KARACİĞER YAĞLANMASI
Değerli Söz Gazetesi okurları, hepatit B hastalığının irdelendiği köşemize ilginin bu denli pozitif olması bir hayli sevindirici...
Aldığım çok sayıdaki elektronik postalarda sorulan ve merak edilen bir diğer konuda karaciğer yağlanması ile birlikte seyreden ALT ve AST yüksekliğidir. Hastalarımız karaciğer yağlanması ile hepatit B hastalığının ilişkisini ve farklarını sormaktadır. Bu nedenle bugünkü yazımızda bu konuyu irdelemek istiyorum.
Karaciğer yağlanması (hepatosteatoz) ; karaciğer hücrelerinde aşırı yağ birikmesidir. Yetişkin her dört kişiden birinde görülür. Alkol kullanımı karaciğer yağlanmasının en önemli sebebidir. Alkol kullanmayanlarda da görülen karaciğer yağlanması başlıca nedenleri ise şişmanlık, diabet (şeker hastalığı) ve kan yağlarındaki yükseklikten kaynaklanmaktadır.
Ayrıca şu durumlarda da karaciğer yağlanması görülebilmektedir; Geçirilmiş hepatit (sarılık, Reye sendromu, Wilson hastalığı, hemakromatoz, bilinçsiz diyet yapılması (hızlı kilo kaybı), proteinden fakir beslenme, kortikosteroid (kortizon) kullanımı, tetrasiklin (bir tür antibiyotik) ve diğer bazı ilaçların kullanımı gibi?
Karaciğer
yağlanmasına ek olarak karaciğerde büyüme veya kişide bazı şikayetler de varsa
(karın sağ üst tarafında ağrı, sarılık) veya karaciğer enzimleri (SGOT, SGPT
vs) değerleri yükselmişse önemli olabilir. Karaciğer enzimlerini yükselten
sebeplerden en sık görüleni karaciğer yağlanmasıdır.
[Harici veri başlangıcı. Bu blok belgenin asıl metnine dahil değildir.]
-- pv_equiv track=rewrite | github.com/danielchild1/LL1-Parser | helperFunctions.py | onion
-- ===== SOURCE A (Python) =====
-- def onion(first, second):
--     ret = []
--
--     if isinstance(first, list):
--         for i in first:
--             if i != None and i not in ret:
--                 ret.append(i)
--     else:
--         if first != None:
--             ret.append(first)
--
--
--     if isinstance(second, list):
--         for j in second:
--             if j != None and j not in ret:
--                 ret.append(j)
--     else:
--         if second != None and second not in ret:
--             ret.append(second)
--
--
--     # if len(ret) == 0:
--     #     return None
--     # elif len(ret) ==1:
--     #     return ret[0]
--
--     return ret
-- ===== SOURCE B (Python) =====
-- def onion(first, second):
--     # Sieve-style dedup: repeatedly take the first remaining element, keep it,
--     # and filter every later occurrence of it (and all Nones) out of the rest.
--     def flat(a):
--         return list(a) if isinstance(a, list) else [a]
--     xs = [x for x in flat(first) + flat(second) if x != None]
--     ret = []
--     while xs:
--         h = xs[0]
--         ret.append(h)
--         xs = [y for y in xs[1:] if y != h]
--     return ret
-- ===== Notes on version B (the rewrite author's own statement) =====
-- stated objective: alternative
-- what changed: B flattens both arguments, drops Nones, then deduplicates by a sieve: repeatedly keep the head and filter all its later occurrences out of the remainder, instead of A's two loops that test membership in the growing output list.
import Mathlib
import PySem

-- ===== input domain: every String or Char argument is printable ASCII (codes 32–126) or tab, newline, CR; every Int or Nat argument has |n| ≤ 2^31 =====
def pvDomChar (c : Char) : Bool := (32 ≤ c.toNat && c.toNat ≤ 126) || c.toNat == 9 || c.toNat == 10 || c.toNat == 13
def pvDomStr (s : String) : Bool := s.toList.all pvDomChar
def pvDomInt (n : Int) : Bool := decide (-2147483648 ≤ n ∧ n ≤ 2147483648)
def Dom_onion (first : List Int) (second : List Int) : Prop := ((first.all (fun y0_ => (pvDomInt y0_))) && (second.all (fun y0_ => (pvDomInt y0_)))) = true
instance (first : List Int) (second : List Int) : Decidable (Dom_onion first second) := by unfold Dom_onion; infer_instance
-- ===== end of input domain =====

-- B deduplicates by a sieve (keep the head, filter its later occurrences out of the rest) instead of A's membership-in-output loops; objective: alternative decomposition.


-- ===== PORT A =====
-- Both parameters are lists here, so the 'isinstance(first, list)' branches apply;
-- 'i != None' is always true for an Int and is dropped.
def onion (first : List Int) (second : List Int) : List Int :=
  let ret := first.foldl (fun ret i => if i ∈ ret then ret else ret ++ [i]) []
  second.foldl (fun ret j => if j ∈ ret then ret else ret ++ [j]) ret

-- ===== PORT B =====
-- the while loop of Source B: keep the head, filter elements equal to it out of the tail
def onionSieve : List Int → List Int
  | [] => []
  | h :: t => h :: onionSieve (t.filter (fun y => y ≠ h))
termination_by l => l.length
decreasing_by
  simpa using le_trans (List.length_filter_le _ _) (le_of_eq t.length_attach)

def onion_alt (first : List Int) (second : List Int) : List Int :=
  -- flat(first)+flat(second) with both arguments lists; 'x != None' always true for Int
  onionSieve (first ++ second)

-- ===== PRECONDITION & SPEC =====
def Spec_onion (first : List Int) (second : List Int) (out : List Int) : Prop := out = onion_alt first second
instance (first : List Int) (second : List Int) (out : List Int) : Decidable (Spec_onion first second out) := by unfold Spec_onion; infer_instance

-- ===== CLAIM (what is proved, stated in full; the proofs are below) =====
def Claim_equal_onion : Prop := ∀ (first : List Int) (second : List Int), Dom_onion first second → Spec_onion first second (onion first second)

-- ===== LEMMAS AND PROOFS =====

-- invariant: A's fold with accumulator r equals r followed by the sieve of the elements not already in r
theorem foldl_dedup_eq_sieve (xs : List Int) (r : List Int) :
    xs.foldl (fun ret i => if i ∈ ret then ret else ret ++ [i]) r
      = r ++ onionSieve (xs.filter (fun x => x ∉ r)) := by
  induction xs generalizing r with
  | nil => rw [List.filter_nil, onionSieve]; simp
  | cons x t ih =>
    simp only [List.foldl_cons, List.filter_cons]
    by_cases h : x ∈ r
    · simp [h, ih]
    · rw [if_neg h, ih]
      simp only [h, not_false_eq_true, decide_true, if_pos]
      have hf : (t.filter (fun y => decide (y ∉ r))).filter (fun y => y ≠ x)
          = t.filter (fun y => decide (y ∉ r ++ [x])) := by
        rw [List.filter_filter]
        apply List.filter_congr
        intro a _
        by_cases h1 : a ∈ r <;> by_cases h2 : a = x <;> simp [h1, h2]
      rw [onionSieve, hf]
      simp

-- ===== VERDICT (by name: the statement is the Claim_ definition above) =====
theorem onion_spec : Claim_equal_onion := by
  intro first second _
  show _ = onion_alt first second
  simp only [onion, onion_alt]
  rw [← List.foldl_append, foldl_dedup_eq_sieve]
  simp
Karaciğer yağlanmasının
tek başına çok fazla bir klinik değeri yoktur. Genellikle Karaciğer USG
incelemesi sırasında fark edilmektedir. Tanısı için de zaten ultrasonografiden
yararlanılmaktadır.
Karaciğer yağlanmalarının yaklaşık beşte biri iltihap ve/veya fibrozis ile
beraberdir. Bu duruma steatohepatit denir. Alkole bağlı olmayan
steatohepatit'lerin % 20'si siroza kadar ilerleyebilir. Başka bir hastalığın
sonucu oluşmadıkça tek başına kişiye bir zararı yoktur. Çok çabuk düzelebilir.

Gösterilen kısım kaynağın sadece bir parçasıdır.